In some embodiments, the second device 114 performs a secondary verification for all the audio transmitted by the first device 110, the secondary verification being a comparative verification performed on the received audio and the wake-up word based on a machine learning model. The machine learning model may be a pre-trained neural network model, such as a convolutional neural network model or a recursive neural network model. In some embodiments, the second device may determine a verification result for all audio based on a predetermined mapping relationship. The foregoing examples are only intended to describe the present disclosure, not to specifically limit the present disclosure.
At block 208, the first device is woken up in response to receiving from the second device an instruction to wake up the first device. For example, if the first device 110 receives from the second device 114 an instruction to wake up the first device 110, an operation of waking up the first device 110 may be performed.
When the second device 114 receives the user's voice input, it is further detected that the user might intend to wake up the first device. For example, the user speaks out the voice content containing the wake-up command in a case where the user is approaching the first device 110 (e.g., a Bluetooth earphone or smart glasses, etc.). The first device forwards the received user audio data or instruction to the second device, and meanwhile records a state of the wake-up operation. This operation ensures that the first device can independently process the user's wake-up intention, and meanwhile retain the flexibility of multi-device collaboration. Upon receiving the user's wake-up command, the second device may further verify the audio content to ensure accuracy and legitimacy of the command. Such a secondary verification typically comprises speech matching and background noise deletion. The speech matching analyzes whether a keyword in the audio matches a preset wake-up word for the first device, and the background noise deletion may filter out interference noise from the environment and improve the accuracy of the verification. If the second device confirms that the audio instruction passes the verification, the verification result will be returned to the first device, attached with corresponding information (such as a state identifier indicating successful wake-up, a user intention, etc.). This step ensures that the first device may respond according to accurate verification information. After receiving the verification-passed result from the second device, the first device will perform a wake-up operation, and switch to an interaction mode to get ready to receive a further instruction from the user. Furthermore, a preset wake-up response (e.g., issuing a speech prompt “the device is already waken up” or turning on an indicator light) is sent to the user to confirm that the wake-up operation is successful. In the scenario of multi-device collaboration, this mechanism may ensure the efficiency and accuracy of the wake-up process, and meanwhile avoid the conflict between multiple devices.

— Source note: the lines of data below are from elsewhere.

-- S t ≤ M0 for every valid index
lemma sum_le_M0 (grid : List (List Int)) (t : Int) (h0 : 0 ≤ t) (h1 : t < grid.length) :
    (PySem.List.pyGetD grid t []).sum ≤ (grid.map (fun r => r.sum)).foldl max 0 := by
  have hg : PySem.List.pyGetD grid t [] = grid[t.toNat]'(by omega) :=
    PySem.List.pyGetD_eq_getElem grid [] (by omega) (by exact_mod_cast h1)
  rw [hg]
  refine (PySem.List.le_foldl_max (grid.map (fun r => r.sum)) 0).2 _ ?_
  exact List.mem_map.mpr ⟨grid[t.toNat]'(by omega), List.getElem_mem _, rfl⟩

-- ---- B-side: the ranking produced by sorted2 ----

def pvK (grid : List (List Int)) (t : Int) : Int := -(PySem.List.pyGetD grid t []).sum

def pvB (grid : List (List Int)) (a b : Int) : Bool :=
  decide (pvK grid a < pvK grid b) || (!decide (pvK grid b < pvK grid a) && decide (a < b))

def pvRng (grid : List (List Int)) : List Int := PySem.List.pyRange 0 (PySem.List.len grid) 1

def pvRanked (grid : List (List Int)) : List Int :=
  (pvRng grid).foldl (fun acc x => PySem.List.insertBy (pvB grid) x acc) []

lemma champion_B_eval (grid : List (List Int)) :
    champion_team_alt grid =
      (if (pvRanked grid).length = 1 then (pvRanked grid).getD 0 0
       else if (PySem.List.pyGetD grid ((pvRanked grid).getD 1 0) []).sum <
               (PySem.List.pyGetD grid ((pvRanked grid).getD 0 0) []).sum then
         (pvRanked grid).getD 0 0
       else match (PySem.List.pyGet? grid ((pvRanked grid).getD 0 0)).bind
                 (fun row => PySem.List.pyGet? row ((pvRanked grid).getD 1 0)) with
            | some v => if v = 1 then (pvRanked grid).getD 0 0
                        else if v = 0 then (pvRanked grid).getD 1 0 else 0
            | none => 0) := rfl

lemma pvB_trans (grid : List (List Int)) (a b c : Int)
    (h1 : pvB grid a b = true) (h2 : pvB grid b c = true) : pvB grid a c = true := by
  simp only [pvB, Bool.or_eq_true, Bool.and_eq_true, Bool.not_eq_true', decide_eq_true_eq,
    decide_eq_false_iff_not] at h1 h2 ⊢
  omega

lemma pvB_asymm (grid : List (List Int)) (a b : Int)
    (h : pvB grid a b = true) : pvB grid b a = false := by
  simp only [pvB, Bool.or_eq_true, Bool.and_eq_true, Bool.not_eq_true', decide_eq_true_eq,
    decide_eq_false_iff_not, Bool.or_eq_false_iff, Bool.and_eq_false_iff,
    Bool.not_eq_false'] at h ⊢
  omega

lemma pvB_false_iff (grid : List (List Int)) (a b : Int) :
    pvB grid a b = false ↔ (pvK grid b ≤ pvK grid a ∧ (pvK grid b < pvK grid a ∨ b ≤ a)) := by
  simp only [pvB, Bool.or_eq_false_iff, Bool.and_eq_false_iff, Bool.not_eq_false',
    decide_eq_false_iff_not, decide_eq_true_iff]
  omega

lemma insertBy_perm {α : Type} (before : α → α → Bool) (x : α) :
    ∀ ys : List α, (PySem.List.insertBy before x ys).Perm (x :: ys) := by
  intro ys
  induction ys with
  | nil => simp [PySem.List.insertBy]
  | cons y ys ih =>
      show (if before x y then x :: y :: ys else y :: PySem.List.insertBy before x ys).Perm _
      split
      · exact List.Perm.refl _
      · exact (ih.cons y).trans (List.Perm.swap x y ys)

lemma foldl_insertBy_perm {α : Type} (before : α → α → Bool) :
    ∀ (xs acc : List α),
      (xs.foldl (fun a x => PySem.List.insertBy before x a) acc).Perm (xs ++ acc) := by
  intro xs
  induction xs with
  | nil => intro acc; simp
  | cons x xs ih =>
      intro acc
      exact (ih (PySem.List.insertBy before x acc)).trans
        (((insertBy_perm before x acc).append_left xs).trans List.perm_middle)
-- Fuel adequacy for A's port: any fuel above psMu computes the same value (so fuel psMu + 1 is
-- the recursion A performs, and the 0-fuel branch is never reached).
theorem psAuxF_fuel (f : Nat) : ∀ (pattern : List String) (max_length : Int)
    (oi ii : Int) (pr : List Char),
    psMu pattern.length max_length oi pr.length < f →
    psAuxF f pattern max_length oi ii pr =
      psAuxF (psMu pattern.length max_length oi pr.length + 1) pattern max_length oi ii pr := by
  induction f using Nat.strong_induction_on with
  | _ f ih =>
    intro pattern max_length oi ii pr hf
    match f with
    | 0 => omega
    | g + 1 =>
      rw [psAuxF, psAuxF]
      split
      · rfl
      · next hlen =>
        split
        · rfl
        · next current hc =>
          split
          · rfl
          · next hz =>
            split
            · rfl
            · next ch hch =>
              have hir := psInRange_of_pyGet? pattern oi current hc
              have hsame :
                  psMu pattern.length max_length oi (pr ++ [ch]).length <
                    psMu pattern.length max_length oi pr.length := by
                rw [List.length_append, List.length_singleton]
                exact psMu_same pattern.length max_length oi oi pr.length (by omega)
              congr 1
              · split
                · next hj =>
                  have hjump :
                      psMu pattern.length max_length (oi + 1) pr.length <
                        psMu pattern.length max_length oi pr.length :=
                    psMu_jump pattern.length max_length oi pr.length hir.1 hir.2
                  rw [ih g (by omega) pattern max_length (oi + 1) 0 pr (by omega),
                      ih (psMu pattern.length max_length oi pr.length) (by omega)
                        pattern max_length (oi + 1) 0 pr (by omega)]
                · rfl
              · rw [ih g (by omega) pattern max_length oi _ (pr ++ [ch]) (by omega),
                    ih (psMu pattern.length max_length oi pr.length) (by omega)
                      pattern max_length oi _ (pr ++ [ch]) (by omega)]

By this method, the audio to be transmitted is transmitted to the second device in advance, the time at which the second device receives all audio is moved up, the result of the secondary verification is returned to the first device more quickly, the first device's response to the use's wakeup command is accelerated, and the user's experience is improved.

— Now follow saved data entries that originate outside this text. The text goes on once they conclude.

-- pv_equiv track=rewrite | github.com/patty-chow/cs-313e | WordSearch.py | diagBLR
-- ===== SOURCE A (Python) =====
-- def diagBLR(grid,word):
--   #Starts to the right of the top right corner at E
--   # and continues down all the way to T
--   cord = tuple()
--   for i in range(0, len(grid)):
--     diagBLRStr = ""
--     x = i
--     y = 0
--     while (len(grid) - 1 >= x >= 0):
--       diagBLRStr = diagBLRStr + grid[x][y]
--       x += 1
--       y += 1
--
--
--     if diagBLRStr.find(word) != -1:
--       x = i + 1 + diagBLRStr.find(word)
--       y = diagBLRStr.find(word) + 1
--       cord = (x,y)
--       break
--
--   return cord
-- ===== SOURCE B (Python) =====
-- def _rk_find(d, w):
--     # Rabin-Karp: first index of list w in list d, or None.
--     # Exact Python ints (no modulus), so the hash filter never overflows;
--     # a full comparison on each hash hit makes false positives harmless.
--     L, m = len(d), len(w)
--     if m > L:
--         return None
--     K = 1000003
--     hw = 0
--     for c in w:
--         hw = hw * K + ord(c)
--     h = 0
--     for c in d[:m]:
--         h = h * K + ord(c)
--     top = K ** (m - 1) if m > 0 else 0
--     for p in range(L - m + 1):
--         if h == hw and d[p:p + m] == w:
--             return p
--         if p < L - m:
--             h = (h - ord(d[p]) * top) * K + ord(d[p + m])
--     return None
--
--
-- def diagBLR(grid, word):
--     n = len(grid)
--     w = list(word)
--     for i in range(n):
--         d = [grid[i + j][j] for j in range(n - i)]
--         p = _rk_find(d, w)
--         if p is not None:
--             return (i + 1 + p, p + 1)
--     return ()
-- ===== Notes on version B (the rewrite author's own statement) =====
-- stated objective: alternative
-- what changed: B replaces quadratic string concatenation plus str.find per diagonal with a Rabin-Karp scan: a rolling polynomial hash of the current window is compared to the word's hash and a full comparison runs only on hash hits.
import Mathlib
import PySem

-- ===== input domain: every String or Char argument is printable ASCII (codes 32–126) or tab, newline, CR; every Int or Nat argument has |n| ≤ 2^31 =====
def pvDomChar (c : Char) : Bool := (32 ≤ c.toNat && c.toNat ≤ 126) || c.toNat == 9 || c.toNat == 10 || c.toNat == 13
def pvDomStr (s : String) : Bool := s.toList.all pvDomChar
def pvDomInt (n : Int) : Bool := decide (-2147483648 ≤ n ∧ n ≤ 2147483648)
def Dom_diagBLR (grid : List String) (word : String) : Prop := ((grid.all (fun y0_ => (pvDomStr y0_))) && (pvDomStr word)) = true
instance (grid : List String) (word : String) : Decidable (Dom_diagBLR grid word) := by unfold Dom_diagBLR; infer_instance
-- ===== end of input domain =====

-- B replaces string concatenation + str.find per diagonal with a Rabin-Karp
-- rolling-hash scan (full comparison only on hash hits) (objective: alternative).

-- grid[x][y] for Nat indices; exact where Python does not raise (Pre_ admits exactly those accesses)
def chAt (grid : List String) (x y : Nat) : Char := (grid.getD x "").toList.getD y ' '

-- ===== PORT A =====
-- A's while loop: builds the diagonal starting at row x, column y (chars grid[x][y], x,y stepping +1)
def diagOf (grid : List String) (n x y : Nat) : List Char :=
  if _h : x < n then chAt grid x y :: diagOf grid n (x + 1) (y + 1) else []
  termination_by n - x

-- A's for loop over i with the early break on the first diagonal whose find(word) ≠ -1
def aLoop (grid : List String) (w : List Char) (n i : Nat) : List Int :=
  if _h : i < n then
    let f := PySem.Chars.find (diagOf grid n i 0) w
    if f ≠ -1 then [(i : Int) + 1 + f, f + 1] else aLoop grid w n (i + 1)
  else []
  termination_by n - i

def diagBLR (grid : List String) (word : String) : List Int :=
  aLoop grid word.toList grid.length 0

-- ===== PORT B =====
-- B's hash accumulation: h = h*K + ord(c) over a char list (K = 1000003, exact ints)
def hstep (a : Int) (c : Char) : Int := a * 1000003 + (c.toNat : Int)
def hashL (l : List Char) : Int := l.foldl hstep 0

-- B's for loop over offsets p (cnt remaining): hash filter, full compare on hit, then roll
def rkLoop (d w : List Char) (hw top : Int) : Nat → Nat → Int → Option Nat
  | _, 0, _ => none
  | p, cnt + 1, h =>
    if h == hw && ((d.drop p).take w.length == w) then some p
    else
      rkLoop d w hw top (p + 1) cnt
        (if p < d.length - w.length then
          (h - ((d.getD p ' ').toNat : Int) * top) * 1000003 + ((d.getD (p + w.length) ' ').toNat : Int)
        else h)

-- B's _rk_find: first index of w in d via Rabin-Karp, none if absent
def rkFind (d w : List Char) : Option Nat :=
  if w.length > d.length then none
  else
    rkLoop d w (hashL w) (if 0 < w.length then (1000003 : Int) ^ (w.length - 1) else 0)
      0 (d.length - w.length + 1) (hashL (d.take w.length))

-- B's outer for loop over diagonals i: build the diagonal char list, then Rabin-Karp search
def bLoop (grid : List String) (w : List Char) (n i : Nat) : List Int :=
  if _h : i < n then
    let d := (List.range (n - i)).map (fun j => chAt grid (i + j) j)
    match rkFind d w with
    | some p => [(i : Int) + 1 + (p : Int), (p : Int) + 1]
    | none => bLoop grid w n (i + 1)
  else []
  termination_by n - i

def diagBLR_alt (grid : List String) (word : String) : List Int :=
  bLoop grid word.toList grid.length 0

-- ===== PRECONDITION & SPEC =====
-- Pre_ excludes exactly the inputs where A raises IndexError: while building the very first
-- (longest) diagonal A reads grid[j][j] for every j, so every row j must be longer than j.
def Pre_diagBLR (grid : List String) (_word : String) : Prop :=
  ∀ j, j < grid.length → j < (grid.getD j "").toList.length
instance (grid : List String) (word : String) : Decidable (Pre_diagBLR grid word) := by
  unfold Pre_diagBLR; infer_instance

def pvWitness_diagBLR : List String × String := (["ab", "cd"], "d")

def Spec_diagBLR (grid : List String) (word : String) (out : List Int) : Prop := out = diagBLR_alt grid word
instance (grid : List String) (word : String) (out : List Int) : Decidable (Spec_diagBLR grid word out) := by unfold Spec_diagBLR; infer_instance

-- ===== CLAIM (what is proved, stated in full; the proofs are below) =====
def Claim_equal_diagBLR : Prop := ∀ (grid : List String) (word : String), Dom_diagBLR grid word → Pre_diagBLR grid word → Spec_diagBLR grid word (diagBLR grid word)

-- ===== LEMMAS AND PROOFS =====

theorem diagOf_eq_map (grid : List String) (n x y : Nat) :
    diagOf grid n x y = (List.range (n - x)).map (fun j => chAt grid (x + j) (y + j)) := by
  fun_induction diagOf with
  | case1 x y h ih =>
    rw [show n - x = (n - (x + 1)) + 1 by omega, List.range_succ_eq_map]
    simp only [List.map_cons, List.map_map, Nat.add_zero, ih]
    congr 1
    apply List.map_congr_left
    intro j _
    simp only [Function.comp_apply]
    congr 1 <;> omega
  | case2 x y h =>
    rw [show n - x = 0 by omega]
    simp

theorem foldl_hstep (l : List Char) (a : Int) :
    l.foldl hstep a = a * 1000003 ^ l.length + l.foldl hstep 0 := by
  induction l generalizing a with
  | nil => simp
  | cons c t ih =>
    simp only [List.foldl_cons, List.length_cons]
    rw [ih (hstep a c), ih (hstep 0 c)]
    simp only [hstep]
    ring

theorem hashL_cons (c : Char) (t : List Char) :
    hashL (c :: t) = (c.toNat : Int) * 1000003 ^ t.length + hashL t := by
  simp only [hashL, List.foldl_cons]
  rw [foldl_hstep t (hstep 0 c)]
  simp [hstep]

theorem hashL_append (t : List Char) (c : Char) :
    hashL (t ++ [c]) = hashL t * 1000003 + (c.toNat : Int) := by
  simp [hashL, List.foldl_append, hstep]

-- the rolling-hash update is exact
theorem roll (d : List Char) (m p : Nat) (hm : 1 ≤ m) (hpm : p + m < d.length) :
    (hashL ((d.drop p).take m) - ((d.getD p ' ').toNat : Int) * 1000003 ^ (m - 1)) * 1000003
      + ((d.getD (p + m) ' ').toNat : Int)
      = hashL ((d.drop (p + 1)).take m) := by
  obtain ⟨m', rfl⟩ : ∃ m', m = m' + 1 := ⟨m - 1, by omega⟩
  have hp : p < d.length := by omega
  have hpm' : p + (m' + 1) < d.length := hpm
  have htlen : ((d.drop (p + 1)).take m').length = m' := by
    simp; omega
  have hw1 : (d.drop p).take (m' + 1) = d[p] :: (d.drop (p + 1)).take m' := by
    rw [List.drop_eq_getElem_cons hp, List.take_succ_cons]
  have hw2 : (d.drop (p + 1)).take (m' + 1) = (d.drop (p + 1)).take m' ++ [d[p + (m' + 1)]] := by
    rw [List.take_add_one]
    congr 1
    have hg : (d.drop (p + 1))[m']? = d[p + 1 + m']? := by
      simp [List.getElem?_drop]
    rw [hg, show p + 1 + m' = p + (m' + 1) by omega]
    simp [List.getElem?_eq_getElem hpm']
  rw [hw1, hw2, hashL_cons, hashL_append, htlen,
    List.getD_eq_getElem d ' ' hp, List.getD_eq_getElem d ' ' hpm']
  simp only [Nat.add_sub_cancel]
  ring

theorem branch_false (d w : List Char) (p : Nat) (h hw : Int)
    (hnp : ¬ w <+: d.drop p) :
    (h == hw && ((d.drop p).take w.length == w)) = false := by
  have : ¬ ((d.drop p).take w.length = w) := by
    intro he
    exact hnp (he ▸ List.take_prefix _ _)
  simp [this]

theorem rkLoop_none (d w : List Char) (hw top : Int)
    (hno : ∀ q, ¬ w <+: d.drop q) :
    ∀ cnt p h, rkLoop d w hw top p cnt h = none := by
  intro cnt
  induction cnt with
  | zero => intro p h; rfl
  | succ cnt ih =>
    intro p h
    rw [rkLoop, branch_false d w p h hw (hno p), if_neg (by simp)]
    exact ih _ _

theorem rkLoop_some (d w : List Char) (top : Int) (f : Nat)
    (hyes : w <+: d.drop f)
    (hno : ∀ q, q < f → ¬ w <+: d.drop q)
    (htop : w ≠ [] → top = (1000003 : Int) ^ (w.length - 1)) :
    ∀ cnt p h, p ≤ f → f < p + cnt → h = hashL ((d.drop p).take w.length) →
      rkLoop d w (hashL w) top p cnt h = some f := by
  have hflen : w.length ≤ d.length - f := by
    have := hyes.length_le
    simpa using this
  intro cnt
  induction cnt with
  | zero => intro p h h1 h2; omega
  | succ cnt ih =>
    intro p h h1 h2 hinv
    rw [rkLoop]
    by_cases hpf : p = f
    · subst hpf
      have htake : (d.drop p).take w.length = w :=
        (List.prefix_iff_eq_take.mp hyes).symm
      rw [hinv, htake]
      simp
    · have hpltf : p < f := by omega
      have hnp := hno p hpltf
      have hne : w ≠ [] := by
        intro hwnil; subst hwnil
        exact hnp (List.nil_prefix)
      have hm1 : 1 ≤ w.length := List.length_pos_iff.mpr hne
      have hfL : f + w.length ≤ d.length := by omega
      have hguard : p < d.length - w.length := by omega
      rw [branch_false d w p h (hashL w) hnp, if_neg (by simp)]
      apply ih (p + 1) _ (by omega) (by omega)
      rw [if_pos hguard, hinv, htop hne]
      exact roll d w.length p hm1 (by omega)

theorem rkFind_of_neg (d w : List Char) (hneg : PySem.Chars.find d w = -1) :
    rkFind d w = none := by
  unfold rkFind
  split
  · rfl
  · apply rkLoop_none
    intro q hq
    exact (PySem.Chars.find_eq_neg_one_iff d w).mp hneg
      (List.infix_iff_prefix_suffix.mpr ⟨_, hq, List.drop_suffix _ _⟩)

theorem rkFind_of_nonneg (d w : List Char) (h0 : 0 ≤ PySem.Chars.find d w) :
    rkFind d w = some (PySem.Chars.find d w).toNat := by
  have hspec := PySem.Chars.find_spec (s := d) (sub := w) h0
  have hfle := PySem.Chars.find_le_length d w
  set f := (PySem.Chars.find d w).toNat with hf
  have hwle : w.length ≤ d.length - f := by
    have := hspec.1.length_le
    simpa using this
  have hfled : f ≤ d.length := by omega
  have hmle : w.length ≤ d.length := by omega
  unfold rkFind
  rw [if_neg (by omega)]
  apply rkLoop_some d w _ f hspec.1 hspec.2
  · intro hne
    rw [if_pos (List.length_pos_iff.mpr hne)]
  · omega
  · have hwpos : w.length ≤ d.length - f := hwle
    omega
  · simp

theorem loops_eq_aux (grid : List String) (w : List Char) (n : Nat) :
    ∀ k i, n - i ≤ k → aLoop grid w n i = bLoop grid w n i := by
  intro k
  induction k with
  | zero =>
    intro i h
    rw [aLoop, bLoop, dif_neg (by omega), dif_neg (by omega)]
  | succ k ih =>
    intro i h
    by_cases hi : i < n
    · rw [aLoop, bLoop, dif_pos hi, dif_pos hi]
      simp only []
      have hmap : (List.range (n - i)).map (fun j => chAt grid (i + j) j)
          = diagOf grid n i 0 := by
        rw [diagOf_eq_map grid n i 0]
        apply List.map_congr_left
        intro j _
        simp
      rw [hmap]
      by_cases hneg : PySem.Chars.find (diagOf grid n i 0) w = -1
      · rw [rkFind_of_neg _ _ hneg]
        simp only [hneg, ne_eq, not_true_eq_false, if_false]
        exact ih (i + 1) (by omega)
      · have h0 : 0 ≤ PySem.Chars.find (diagOf grid n i 0) w := by
          have := PySem.Chars.neg_one_le_find (diagOf grid n i 0) w
          omega
        rw [rkFind_of_nonneg _ _ h0]
        rw [if_pos (by omega)]
        have hfeq : PySem.Chars.find (diagOf grid n i 0) w
            = ((PySem.Chars.find (diagOf grid n i 0) w).toNat : Int) :=
          (Int.toNat_of_nonneg h0).symm
        rw [hfeq]
        simp
    · rw [aLoop, bLoop, dif_neg hi, dif_neg hi]

theorem loops_eq (grid : List String) (w : List Char) (n : Nat) :
    ∀ i, aLoop grid w n i = bLoop grid w n i :=
  fun i => loops_eq_aux grid w n (n - i) i le_rfl

-- ===== VERDICT (by name: the statement is the Claim_ definition above) =====
theorem diagBLR_spec : Claim_equal_diagBLR := by
  intro grid word _ _
  unfold Spec_diagBLR diagBLR diagBLR_alt
  exact loops_eq grid word.toList grid.length 0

The schematic diagram of an example method for waking up a device according to some embodiments of the present disclosure has been described above with reference to FIG. 3. Reference will be made below to FIG. 3 to describe a schematic diagram of an example process of a device-application interaction flow according to some embodiments of the present disclosure. The earphone in the example process of FIG. 3 may be used as the first device in FIG. 1, and an application (APP) may be an application running on the second device.
In an example 300 is described a schematic diagram of an example process of an earphone-APP interaction flow. t0, t1, t2, and t3 and T1, T2, and T3 respectively represent time nodes in the earphone-application interaction. At block 302, the user speaks a wake-up word, whereupon the user's spoken wake-up word is received at the earphone. The receiving phase is divided into two parts: one part is that the user has already spoken part of the wake-up word, and the other part is that the user has spoken all the wake-up word. The two parts correspond to time t0 and time t1 on the earphone, respectively. At t0, the earphone gives a pre-wake-up event in advance and starts transmitting audio for the wake-up word to the APP; after a short delay via the Bluetooth transmission, the APP on the second device, at T1, starts receiving the audio transmitted at t0.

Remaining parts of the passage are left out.